A METHOD FOR STORING INFORMATION IN DNA Field of the invention
The present invention relates to a method for storing information in DNA. The method of invention comprises storing information in DNA. The present invention addresses storage for all kind of digital information whether it is a text file, an image file or an audio file. Large sequences are divided into multiple segments. Background of the invention
DNA is the best molecular electronic device ever produced on the earth because DNA can store, process and provide information for growth and maintenance of living system. All living species are as a result of single cell produced during reproduction. In most of the cases this single cell does not have most of the materials required for fabricating a living system but contains all the information and processing capability to fabricate living spaces by taking materials from environment, for example, fabrication of baby from Zygote which contains rearranged DNA sequences of parents. DNA is ready to use nanowire of 2 nm and can be synthesized in any sequence of four bases i.e. ATGC. DNA of every living organism (micro/macro) consist of large number of DNA segments where each segment represents a processor to execute a particular biological process for growth and maintaining life. Other important characteristics of DNA which makes it material of choice for future molecular devices are: DNA the building block of life, can store information for billion of years, . The tremendous information storage capacity of DNA can be imagined from the fact that 1 gram of DNA contains as much information as 1 trillion CD's1' four bases (A,T,G,C) instead of 0 and 1, extremely energy efficient (1019 operations per joule), synthesis of any imaginable sequence is possible and semiconductor are approaching limit.
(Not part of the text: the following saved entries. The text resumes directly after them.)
-- pv_equiv track=rewrite | github.com/mbswos/webOfScienceScrape | storecvs.py | get_name_from_cv_html_file
-- ===== SOURCE A (Python) =====
-- def get_name_from_cv_html_file(file_name):
-- 	raw_name = file_name[:-8]
-- 	names = raw_name.split('-')
-- 	new_names = []
-- 	for name in names:
-- 		new_names.append(name.split('_'))
-- 	last_name = '-'.join(new_names[len(new_names)-1])
-- 	first_name = new_names[0][0] if len(new_names) > 1 else None
-- 	middle_name = new_names[1][0] if len(new_names) == 3 else None
--
-- 	return first_name, middle_name, last_name
-- ===== SOURCE B (Python) =====
-- def _lead(s):
--     # the run of characters before the first separator ('-' or '_')
--     out = []
--     for c in s:
--         if c == '-' or c == '_':
--             break
--         out.append(c)
--     return ''.join(out)
--
--
-- def get_name_from_cv_html_file(file_name):
--     raw = file_name[:-8]
--     # one scan: count the dashes and remember where the last one sits
--     dashes = 0
--     cut = -1
--     for i, c in enumerate(raw):
--         if c == '-':
--             dashes += 1
--             cut = i
--     last_name = ''.join('-' if c == '_' else c for c in raw[cut + 1:])
--     first_name = _lead(raw) if dashes > 0 else None
--     middle_name = _lead(raw[raw.index('-') + 1:]) if dashes == 2 else None
--     return first_name, middle_name, last_name
-- ===== Notes on version B (the rewrite author's own statement) =====
-- stated objective: alternative
-- what changed: B never splits the name at all: a single enumerate scan counts the dashes and records the position of the last one, the last name is read off the tail after that position with underscores mapped to dashes, and first/middle names are taken by a prefix scan that stops at the first separator ('-' or '_'), instead of A's split-on-dash, per-segment split-on-underscore list-of-lists.
import Mathlib
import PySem

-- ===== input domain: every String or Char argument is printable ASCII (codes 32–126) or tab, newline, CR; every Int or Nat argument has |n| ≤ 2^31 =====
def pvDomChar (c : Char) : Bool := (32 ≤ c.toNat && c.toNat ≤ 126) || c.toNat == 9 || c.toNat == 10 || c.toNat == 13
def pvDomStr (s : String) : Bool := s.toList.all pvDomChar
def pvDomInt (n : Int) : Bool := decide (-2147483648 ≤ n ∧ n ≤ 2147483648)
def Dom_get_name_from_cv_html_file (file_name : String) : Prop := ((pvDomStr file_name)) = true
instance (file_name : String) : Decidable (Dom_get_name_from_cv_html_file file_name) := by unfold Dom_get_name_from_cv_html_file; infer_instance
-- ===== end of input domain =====

-- B does not split the name at all: one counting scan finds the dash count and the last dash,
-- and prefix/suffix scans read the three parts off directly. Objective: alternative decomposition.

-- ===== PORT A =====
def get_name_from_cv_html_file (file_name : String) : Option String × Option String × String :=
  let raw_name := PySem.Chars.slice file_name.toList none (some (-8))
  let names := PySem.Chars.splitOn raw_name ['-']
  let new_names := names.foldl (fun acc name => acc ++ [PySem.Chars.splitOn name ['_']]) []
  -- new_names[…] is always in range in the Python (split never returns an empty list);
  -- the .getD defaults are unreachable.
  let last_name := PySem.Chars.join ['-'] ((PySem.List.pyGet? new_names ((new_names.length : Int) - 1)).getD [])
  let first_name := if 1 < new_names.length
    then some (String.ofList ((PySem.List.pyGet? ((PySem.List.pyGet? new_names 0).getD []) 0).getD []))
    else none
  let middle_name := if new_names.length = 3
    then some (String.ofList ((PySem.List.pyGet? ((PySem.List.pyGet? new_names 1).getD []) 0).getD []))
    else none
  (first_name, middle_name, String.ofList last_name)

-- ===== PORT B =====
-- helper _lead: the run of characters before the first separator ('-' or '_') — the Python
-- for-loop with a break, as structural recursion
def pvLead : List Char → List Char
  | [] => []
  | c :: rest => if c = '-' ∨ c = '_' then [] else c :: pvLead rest
-- pv_equiv track=rewrite | github.com/saltudelft/libsa4py | libsa4py/cst_visitor.py | __find_args_vars_use
-- ===== SOURCE A (Python) =====
-- from typing import List, Dict, Tuple, Union, Optional
--
-- def __find_args_vars_use(vars_name: list, may_vars_use: List[list], is_var_arg: bool=False) -> dict:
--     """
--     Finds usage of variables or functions' arguments in a context
--     """
--
--     # def is_var_def(a: str, mu: list):
--     #     if is_var_arg:
--     #         return False
--     #     else:
--     #         # TODO: Do not exclude non-assign statements like x+= smt
--     #         return a in mu[0] or ('self' in mu[0] and a in mu[1])
--
--     fn_args_use = {}
--     for arg in vars_name:
--         arg_use = []
--         for may_use in may_vars_use:
--             if arg in may_use and len(may_use) > 1:
--                 # Excludes variable definition itself from the context hints
--                 arg_use.append(may_use)
--         fn_args_use[arg] = arg_use
--
--     return fn_args_use
-- ===== SOURCE B (Python) =====
-- def __find_args_vars_use(vars_name: list, may_vars_use, is_var_arg: bool = False) -> dict:
--     """Inverted index: one pass over may_vars_use, then per-arg lookup."""
--     index = {}
--     for may_use in may_vars_use:
--         if len(may_use) > 1:
--             for v in dict.fromkeys(may_use):
--                 index.setdefault(v, []).append(may_use)
--     return {arg: index.get(arg, []) for arg in vars_name}
-- ===== Notes on version B (the rewrite author's own statement) =====
-- stated objective: faster
-- what changed: Replaced A's per-variable scan of all contexts (nested loops) by a single pass building an inverted index from element to its contexts (len>1), followed by one dict lookup per variable name.
import Mathlib
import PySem

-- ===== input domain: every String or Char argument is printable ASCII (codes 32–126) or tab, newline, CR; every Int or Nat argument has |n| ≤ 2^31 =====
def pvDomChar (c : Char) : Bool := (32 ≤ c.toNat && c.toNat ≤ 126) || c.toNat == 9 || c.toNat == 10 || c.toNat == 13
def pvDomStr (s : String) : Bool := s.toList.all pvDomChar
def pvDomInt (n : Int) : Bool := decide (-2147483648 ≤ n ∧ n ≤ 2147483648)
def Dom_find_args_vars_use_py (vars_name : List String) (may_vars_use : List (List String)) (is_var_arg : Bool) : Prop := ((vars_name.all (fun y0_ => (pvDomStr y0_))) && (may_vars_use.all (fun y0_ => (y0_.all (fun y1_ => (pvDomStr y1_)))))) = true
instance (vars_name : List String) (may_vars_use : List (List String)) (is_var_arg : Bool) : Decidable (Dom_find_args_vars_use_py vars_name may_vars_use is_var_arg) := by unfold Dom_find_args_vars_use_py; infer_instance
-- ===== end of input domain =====

-- ===== PORT A =====
-- B replaces A's per-arg scan of may_vars_use by a one-pass inverted index (element -> list of its may_uses), then a lookup per arg. Objective: faster (asymptotic).
def find_args_vars_use_py (vars_name : List String) (may_vars_use : List (List String)) (is_var_arg : Bool) : List (String × List (List String)) :=
  (vars_name.foldl (fun d arg =>
      d.insert arg (may_vars_use.foldl (fun arg_use may_use =>
        if arg ∈ may_use ∧ may_use.length > 1 then arg_use ++ [may_use] else arg_use) []))
    PySem.Dict.empty).items

-- ===== PORT B =====
def find_args_vars_use_py_alt (vars_name : List String) (may_vars_use : List (List String)) (is_var_arg : Bool) : List (String × List (List String)) :=
  let index : PySem.Dict String (List (List String)) :=
    may_vars_use.foldl (fun idx may_use =>
      if may_use.length > 1 then
        (PySem.List.dedup may_use).foldl (fun idx v => idx.modify v [] (· ++ [may_use])) idx
      else idx) PySem.Dict.empty
  (vars_name.foldl (fun out arg => out.insert arg (index.getD arg [])) PySem.Dict.empty).items

-- ===== PRECONDITION & SPEC =====
def Spec_find_args_vars_use_py (vars_name : List String) (may_vars_use : List (List String)) (is_var_arg : Bool) (out : List (String × List (List String))) : Prop := out = find_args_vars_use_py_alt vars_name may_vars_use is_var_arg
instance (vars_name : List String) (may_vars_use : List (List String)) (is_var_arg : Bool) (out : List (String × List (List String))) : Decidable (Spec_find_args_vars_use_py vars_name may_vars_use is_var_arg out) := by unfold Spec_find_args_vars_use_py; infer_instance

-- ===== CLAIM (what is proved, stated in full; the proofs are below) =====
def Claim_equal_find_args_vars_use_py : Prop := ∀ (vars_name : List String) (may_vars_use : List (List String)) (is_var_arg : Bool), Dom_find_args_vars_use_py vars_name may_vars_use is_var_arg → Spec_find_args_vars_use_py vars_name may_vars_use is_var_arg (find_args_vars_use_py vars_name may_vars_use is_var_arg)

-- ===== LEMMAS AND PROOFS =====

-- inner fold of B over a duplicate-free list: arg's entry grows by [mu] iff arg is in the list
lemma getD_foldl_modify_mem (vs : List String) (mu : List String) (hn : vs.Nodup)
    (idx : PySem.Dict String (List (List String))) (arg : String) :
    ((vs.foldl (fun idx v => idx.modify v [] (· ++ [mu])) idx).getD arg []) =
      if arg ∈ vs then idx.getD arg [] ++ [mu] else idx.getD arg [] := by
  induction vs generalizing idx with
  | nil => simp
  | cons v vs ih =>
    simp only [List.foldl_cons]
    rw [ih (List.Nodup.of_cons hn)]
    by_cases hv : arg = v
    · subst hv
      have : arg ∉ vs := (List.nodup_cons.mp hn).1
      simp [this, PySem.Dict.getD_modify_self]
    · simp [PySem.Dict.getD_modify, hv, List.mem_cons]

-- the inverted index's entry for arg is exactly A's inner scan result
lemma index_getD (may_vars_use : List (List String)) (arg : String)
    (idx : PySem.Dict String (List (List String))) :
    ((may_vars_use.foldl (fun idx may_use =>
        if may_use.length > 1 then
          (PySem.List.dedup may_use).foldl (fun idx v => idx.modify v [] (· ++ [may_use])) idx
        else idx) idx).getD arg []) =
      idx.getD arg [] ++ (may_vars_use.filter (fun mu => decide (arg ∈ mu ∧ mu.length > 1))) := by
  induction may_vars_use generalizing idx with
  | nil => simp
  | cons mu mus ih =>
    simp only [List.foldl_cons, List.filter_cons]
    by_cases hl : mu.length > 1
    · rw [if_pos hl, ih]
      rw [getD_foldl_modify_mem _ _ (PySem.List.nodup_dedup mu)]
      by_cases hm : arg ∈ mu
      · simp [hm, hl]
      · simp [hm, hl]
    · rw [if_neg hl, ih]
      simp [hl]

-- ===== VERDICT (by name: the statement is the Claim_ definition above) =====
theorem find_args_vars_use_py_spec : Claim_equal_find_args_vars_use_py := by
  intro vars_name may_vars_use is_var_arg _
  unfold Spec_find_args_vars_use_py find_args_vars_use_py find_args_vars_use_py_alt
  congr 1
  apply PySem.List.foldl_congr_mem
  intro d arg _
  congr 1
  rw [index_getD, PySem.List.foldl_append_ite_eq_filter]
  simp
-- routes_len_3: two cuts
theorem routes3_eq (m : Nat) :
    (pvC m).flatMap (fun a => (pvC m).flatMap (fun b => ((pvC m).filter (fun c =>
        ((pvLastP a).2 == (pvHeadP b).1) && (((pvLastP b).2 == (pvHeadP c).1)
          && (a.length + b.length + c.length == m)))).map (fun c => [a, b, c])))
      = (List.range (m - 2)).flatMap (fun L => (List.range (m - L - 2)).map (fun L' =>
          [eRun 0 (L + 1), eRun (L + 1) (L' + 1), eRun (L + L' + 2) (m - (L + L' + 2))])) := by
  -- innermost filter/map for fixed runs a = eRun s (L+1), b = eRun s' (L'+1)
  have hG3 : ∀ L s L' s', ((pvC m).filter (fun c =>
      ((pvLastP (eRun s (L + 1))).2 == (pvHeadP (eRun s' (L' + 1))).1)
        && (((pvLastP (eRun s' (L' + 1))).2 == (pvHeadP c).1)
          && ((eRun s (L + 1)).length + (eRun s' (L' + 1)).length + c.length == m)))).map
            (fun c => [eRun s (L + 1), eRun s' (L' + 1), c])
      = if s' = s + L + 1
        then (if (L + 1) + (L' + 1) < m ∧ s' + L' + 1 + (m - ((L + 1) + (L' + 1))) ≤ m
              then [[eRun s (L + 1), eRun s' (L' + 1),
                     eRun (s' + L' + 1) (m - ((L + 1) + (L' + 1)))]] else [])
        else [] := by
    intro L s L' s'
    have hpred : (fun (c : List (Nat × Nat)) =>
        ((pvLastP (eRun s (L + 1))).2 == (pvHeadP (eRun s' (L' + 1))).1)
          && (((pvLastP (eRun s' (L' + 1))).2 == (pvHeadP c).1)
            && ((eRun s (L + 1)).length + (eRun s' (L' + 1)).length + c.length == m)))
        = (fun c => ((s + L + 1) == s')
          && (((s' + L' + 1) == (pvHeadP c).1) && ((L + 1) + (L' + 1) + c.length == m))) := by
      funext c
      rw [lastP_eRun, lastP_eRun, headP_eRun, length_eRun, length_eRun]
    rw [hpred]
    by_cases hss : s' = s + L + 1
    · have htrue : ((s + L + 1 : Nat) == s') = true := by simp [hss]
      simp only [htrue, Bool.true_and]
      rw [selectSum m (s' + L' + 1) ((L + 1) + (L' + 1)),
        apply_ite (List.map (fun c => [eRun s (L + 1), eRun s' (L' + 1), c])), if_pos hss]
      rfl
    · have hfalse : ((s + L + 1 : Nat) == s') = false := by simp; omega
      simp only [hfalse, Bool.false_and]
      rw [if_neg hss]
      simp
  -- collapse the s' loop
  have hB : ∀ L s L', (List.range (m - L')).flatMap (fun s' => ((pvC m).filter (fun c =>
      ((pvLastP (eRun s (L + 1))).2 == (pvHeadP (eRun s' (L' + 1))).1)
        && (((pvLastP (eRun s' (L' + 1))).2 == (pvHeadP c).1)
          && ((eRun s (L + 1)).length + (eRun s' (L' + 1)).length + c.length == m)))).map
            (fun c => [eRun s (L + 1), eRun s' (L' + 1), c]))
      = if s = 0 ∧ L + L' + 2 < m
        then [[eRun 0 (L + 1), eRun (L + 1) (L' + 1), eRun (L + L' + 2) (m - (L + L' + 2))]]
        else [] := by
    intro L s L'
    rw [flatMap_single (m - L') (s + L + 1) _
      (fun s' _ hne => by rw [hG3 L s L' s', if_neg hne])]
    by_cases hg : s + L + 1 < m - L'
    · rw [if_pos hg, hG3, if_pos rfl]
      by_cases hc : (L + 1) + (L' + 1) < m
          ∧ s + L + 1 + L' + 1 + (m - ((L + 1) + (L' + 1))) ≤ m
      · rw [if_pos hc, if_pos (by omega)]
        have hs0 : s = 0 := by omega
        subst hs0
        simp only [Nat.zero_add]
        have e2 : L + 1 + L' + 1 = L + L' + 2 := by omega
        have e3 : (L + 1) + (L' + 1) = L + L' + 2 := by omega
        rw [e2, e3]
      · rw [if_neg hc, if_neg (by omega)]
    · rw [if_neg hg, if_neg (by omega)]
  -- collapse the b loop (over pvC)
  have hBody : ∀ L s, (pvC m).flatMap (fun b => ((pvC m).filter (fun c =>
      ((pvLastP (eRun s (L + 1))).2 == (pvHeadP b).1) && (((pvLastP b).2 == (pvHeadP c).1)
        && ((eRun s (L + 1)).length + b.length + c.length == m)))).map
          (fun c => [eRun s (L + 1), b, c]))
      = if s = 0
        then (List.range (m - L - 2)).map (fun L' =>
          [eRun 0 (L + 1), eRun (L + 1) (L' + 1), eRun (L + L' + 2) (m - (L + L' + 2))])
        else [] := by
    intro L s
    nth_rewrite 2 [pvC_def]
    rw [List.flatMap_assoc]
    have hperL' : ∀ L', ((List.range (m - L')).map (fun s' => eRun s' (L' + 1))).flatMap
        (fun b => ((pvC m).filter (fun c =>
          ((pvLastP (eRun s (L + 1))).2 == (pvHeadP b).1) && (((pvLastP b).2 == (pvHeadP c).1)
            && ((eRun s (L + 1)).length + b.length + c.length == m)))).map
              (fun c => [eRun s (L + 1), b, c]))
        = if s = 0 ∧ L + L' + 2 < m
          then [[eRun 0 (L + 1), eRun (L + 1) (L' + 1), eRun (L + L' + 2) (m - (L + L' + 2))]]
          else [] := by
      intro L'
      rw [List.flatMap_map]
      exact hB L s L'
    refine Eq.trans (List.flatMap_congr (fun L' _ => hperL' L')) ?_
    by_cases hs : s = 0
    · rw [if_pos hs]
      have hsimp : ∀ L', (if s = 0 ∧ L + L' + 2 < m
          then [[eRun 0 (L + 1), eRun (L + 1) (L' + 1), eRun (L + L' + 2) (m - (L + L' + 2))]]
          else [])
          = if L + L' + 2 < m
            then [[eRun 0 (L + 1), eRun (L + 1) (L' + 1), eRun (L + L' + 2) (m - (L + L' + 2))]]
            else [] := fun L' => by simp [hs]
      refine Eq.trans (List.flatMap_congr (fun L' _ => hsimp L')) ?_
      rw [flatMap_ite_singleton (List.range m) (fun L' => L + L' + 2 < m)]
      have hf : (List.range m).filter (fun L' => decide (L + L' + 2 < m))
          = (List.range m).filter (fun L' => decide (L' < m - L - 2)) := by
        refine List.filter_congr (fun L' _ => ?_)
        simp only [decide_eq_decide]
        omega
      rw [hf, filter_range_lt]
      have hmin : min m (m - L - 2) = m - L - 2 := by omega
      rw [hmin]
    · rw [if_neg hs, List.flatMap_eq_nil_iff]
      intro L' _
      rw [if_neg (by omega)]
  -- collapse the a loop
  nth_rewrite 3 [pvC_def]
  rw [List.flatMap_assoc]
  have hperL : ∀ L, ((List.range (m - L)).map (fun s => eRun s (L + 1))).flatMap
      (fun a => (pvC m).flatMap (fun b => ((pvC m).filter (fun c =>
        ((pvLastP a).2 == (pvHeadP b).1) && (((pvLastP b).2 == (pvHeadP c).1)
          && (a.length + b.length + c.length == m)))).map (fun c => [a, b, c])))
      = (List.range (m - L - 2)).map (fun L' =>
          [eRun 0 (L + 1), eRun (L + 1) (L' + 1), eRun (L + L' + 2) (m - (L + L' + 2))]) := by
    intro L
    rw [List.flatMap_map]
    rw [flatMap_single (m - L) 0 _ (fun s _ hs => by rw [hBody L s, if_neg hs])]
    by_cases h0 : 0 < m - L
    · rw [if_pos h0, hBody L 0, if_pos rfl]
    · rw [if_neg h0]
      have : m - L - 2 = 0 := by omega
      rw [this]
      rfl
  refine Eq.trans (List.flatMap_congr (fun L _ => hperL L)) ?_
  refine (flatMap_range_shrink m (m - 2) _ (by omega) (fun L hL => ?_)).trans rfl
  have : m - L - 2 = 0 := by omega
  rw [this]
  rfl

-- bridge: a slice of the edge list is a mapped index run
theorem seg_eq (path : List String) (m i j : Nat) (hij : j - i ≤ m - i) :
    ((((List.range m).map (fun t => (path.getD t "", path.getD (t + 1) ""))).drop i).take (j - i))
      = (eRun i (j - i)).map (fun ij => (path.getD ij.1 "", path.getD ij.2 "")) := by
  rw [← List.map_drop, ← List.map_take, List.range_eq_range', List.drop_range']
  simp only [Nat.mul_one, Nat.zero_add]
  rw [List.take_range'_of_length_ge hij, eRun_eq_map_range', List.map_map]
  rfl

-- ===== VERDICT (by name: the statement is the Claim_ definition above) =====
theorem find_crosshaul_routes_py_spec : Claim_equal_find_crosshaul_routes_py := by
  intro path _
  show find_crosshaul_routes_py path = find_crosshaul_routes_py_alt path
  simp only [find_crosshaul_routes_py, find_crosshaul_routes_py_alt]
  rw [List.range_eq_range', pairs_filter_range' path.length 0, length_eRun]
  rw [chained_eq (path.length - 1)]
  simp only [PySem.List.foldl_append_if, PySem.List.foldl_append_eq_flatMap, List.nil_append]
  rw [routes1_eq, routes2_eq, routes3_eq]
  set m := path.length - 1 with hm
  congr 1
  · congr 1
    · -- the 3-segment routes
      rw [List.map_flatMap]
      rw [show m - 1 - 1 = m - 2 from by omega, List.range'_eq_map_range, List.flatMap_map]
      refine List.flatMap_congr (fun L hL => ?_)
      have hLlt : L < m - 2 := List.mem_range.mp hL
      rw [List.map_map, List.range'_eq_map_range, List.map_map,
        show m - (1 + L + 1) = m - L - 2 from by omega]
      refine List.map_congr_left (fun L' hL' => ?_)
      have hL'lt : L' < m - L - 2 := List.mem_range.mp hL'
      simp only [Function.comp_def]
      rw [seg_eq path m 0 (1 + L) (by omega),
        seg_eq path m (1 + L) (1 + L + 1 + L') (by omega),
        seg_eq path m (1 + L + 1 + L') m (by omega)]
      simp only [List.map_cons, List.map_nil]
      rw [show 1 + L + 1 + L' - (1 + L) = L' + 1 from by omega,
        show 1 + L + 1 + L' = L + L' + 2 from by omega,
        show 1 + L - 0 = L + 1 from by omega,
        show 1 + L = L + 1 from by omega]
    · -- the 2-segment routes
      rw [List.map_map, List.range'_eq_map_range, List.map_map]
      refine List.map_congr_left (fun L hL => ?_)
      have hLlt : L < m - 1 := List.mem_range.mp hL
      simp only [Function.comp_def]
      rw [seg_eq path m 0 (1 + L) (by omega), seg_eq path m (1 + L) m (by omega)]
      simp only [List.map_cons, List.map_nil]
      rw [show 1 + L - 0 = L + 1 from by omega, show 1 + L = L + 1 from by omega]
  · -- the 1-segment route
    by_cases h : 0 < m
    · rw [if_pos h, if_pos (show 1 ≤ m from by omega), seg_eq path m 0 m (by omega)]
      simp only [List.map_cons, List.map_nil]
      rw [show m - 0 = m from by omega]
    · rw [if_neg h, if_neg (by omega)]
      rfl
-- free-b case, price_B ≥ 0: only b = 1 matters
theorem pv_foldl_fix_at {α β : Type} (f : β → α → β) (l : List α) (s : β)
    (h : ∀ x ∈ l, f s x = s) : l.foldl f s = s := by
  induction l with
  | nil => rfl
  | cons x xs ih =>
    simp only [List.foldl_cons, h x (by simp)]
    exact ih (fun x hx => h x (List.mem_cons_of_mem _ hx))

theorem pv_fold_free_nonneg (pA pB a n : Int) (hp : 0 ≤ pB) (hn : 1 ≤ n)
    (s : Int × Int × Int × Bool) :
    (PySem.List.pyRange 1 (n + 1) 1).foldl (fun s b => pvU s (a * pA + b * pB) a b) s
      = pvU s (a * pA + 1 * pB) a 1 := by
  rw [PySem.List.pyRange_one_cons (by omega)]
  simp only [List.foldl_cons]
  apply pv_foldl_fix_at
  intro b hb
  rw [PySem.List.mem_pyRange_one] at hb
  have hkey : (pvU s (a * pA + 1 * pB) a 1).2.2.2 = false ∧
      (pvU s (a * pA + 1 * pB) a 1).1 ≤ a * pA + 1 * pB := by
    simp only [pvU]; split_ifs with h
    · exact ⟨rfl, le_refl _⟩
    · push Not at h; exact ⟨by simpa using h.2, h.1⟩
  exact pvU_id _ _ _ _ (by nlinarith [hkey.2]) hkey.1

-- at most one b can satisfy the pair of equations: the fold reduces to one test
theorem pv_fold_single (xA yA xB yB xp yp pA pB a n b0 : Int)
    (huniq : ∀ b, a * xA + b * xB = xp ∧ a * yA + b * yB = yp → b = b0)
    (s : Int × Int × Int × Bool) :
    (PySem.List.pyRange 1 (n + 1) 1).foldl (pvStepA xA yA xB yB xp yp pA pB a) s
      = if 1 ≤ b0 ∧ b0 ≤ n ∧ a * xA + b0 * xB = xp ∧ a * yA + b0 * yB = yp
        then pvU s (a * pA + b0 * pB) a b0 else s := by
  split_ifs with h
  · obtain ⟨h1, h2, h3, h4⟩ := h
    rw [PySem.List.pyRange_one_append 1 b0 (n + 1) (by omega) (by omega),
        PySem.List.pyRange_one_cons (show b0 < n + 1 by omega), List.foldl_append]
    rw [pv_foldl_fix _ _ (fun s' b hb => by
      rw [PySem.List.mem_pyRange_one] at hb
      simp only [pvStepA]
      rw [if_neg]
      intro hc; have := huniq b hc; omega) s]
    simp only [List.foldl_cons]
    have hb0 : pvStepA xA yA xB yB xp yp pA pB a s b0 = pvU s (a * pA + b0 * pB) a b0 := by
      simp only [pvStepA]; rw [if_pos (⟨h3, h4⟩ : _ ∧ _)]
    rw [hb0]
    apply pv_foldl_fix
    intro s' b hb
    rw [PySem.List.mem_pyRange_one] at hb
    simp only [pvStepA]
    rw [if_neg]
    intro hc; have := huniq b hc; omega
  · apply pv_foldl_fix
    intro s' b hb
    rw [PySem.List.mem_pyRange_one] at hb
    simp only [pvStepA]
    rw [if_neg]
    intro hc
    have hb0 := huniq b hc
    subst hb0
    exact h ⟨by omega, by omega, hc.1, hc.2⟩
-- ===== PORT B =====
def pvPat (w : List Char) : List Char := '%' :: '7' :: 'B' :: (w ++ ['%', '7', 'D'])
def pvRep (w : List Char) : List Char := '{' :: (w ++ ['}'])

-- single pass: at each position try each placeholder token once (Source B's while/for-else loop)
def pvScan (ws : List (List Char)) (s : List Char) : List Char :=
  match h : ws.find? (fun w => PySem.Chars.startswith s (pvPat w)) with
  | some w => pvRep w ++ pvScan ws (s.drop (pvPat w).length)
  | none =>
    match s with
    | [] => []
    | c :: t => c :: pvScan ws t
termination_by s.length
decreasing_by
  · have hpred := List.find?_some h
    have hp : pvPat w <+: s := (PySem.Chars.startswith_iff _ _).mp (by simpa using hpred)
    have h1 := hp.length_le
    have h2 : 0 < (pvPat w).length := by simp [pvPat]
    simp only [List.length_drop]
    omega
  · simp

def replace_pelican_placeholdlers_alt (uri_key : String) (attr_list : List (List String)) : List (List String) :=
  attr_list.foldl (fun new_attrs a =>
    if PySem.List.pyGetD a 0 "" == uri_key then
      new_attrs ++ [[uri_key, String.ofList (pvScan (pvWords.map String.toList) (PySem.List.pyGetD a 1 "").toList)]]
    else new_attrs ++ [a]) []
Clelland et al., 1999[2], and Bancroft, et al. 2001 [3] [U.S. patent no. 6,312,911], have developed the DNA based steganographic technique for sending the secret messages. Although their prime objective was steganography (the art of information hiding), they used DNA as storage an transmission device for secret message. They encrypted the plaintext message into the DNA sequences and retrieved the message using the encryption/decryption key. They used three DNA bases for representing a single alphanumeric character, as DNA has 4 bases (A, T, C, G) so a maximum of 64 (4x4x4) ASCII character can be formed using this scheme. Whereas, a total of 256 extended ASCII characters are required to represent complete set of digital information. Hence, Clelland' s scheme cannot be used to address complete set of digital information and has limited scope.
Objects of the invention
The main object of the present invention is to develop a comprehensive DNA based information storage technique.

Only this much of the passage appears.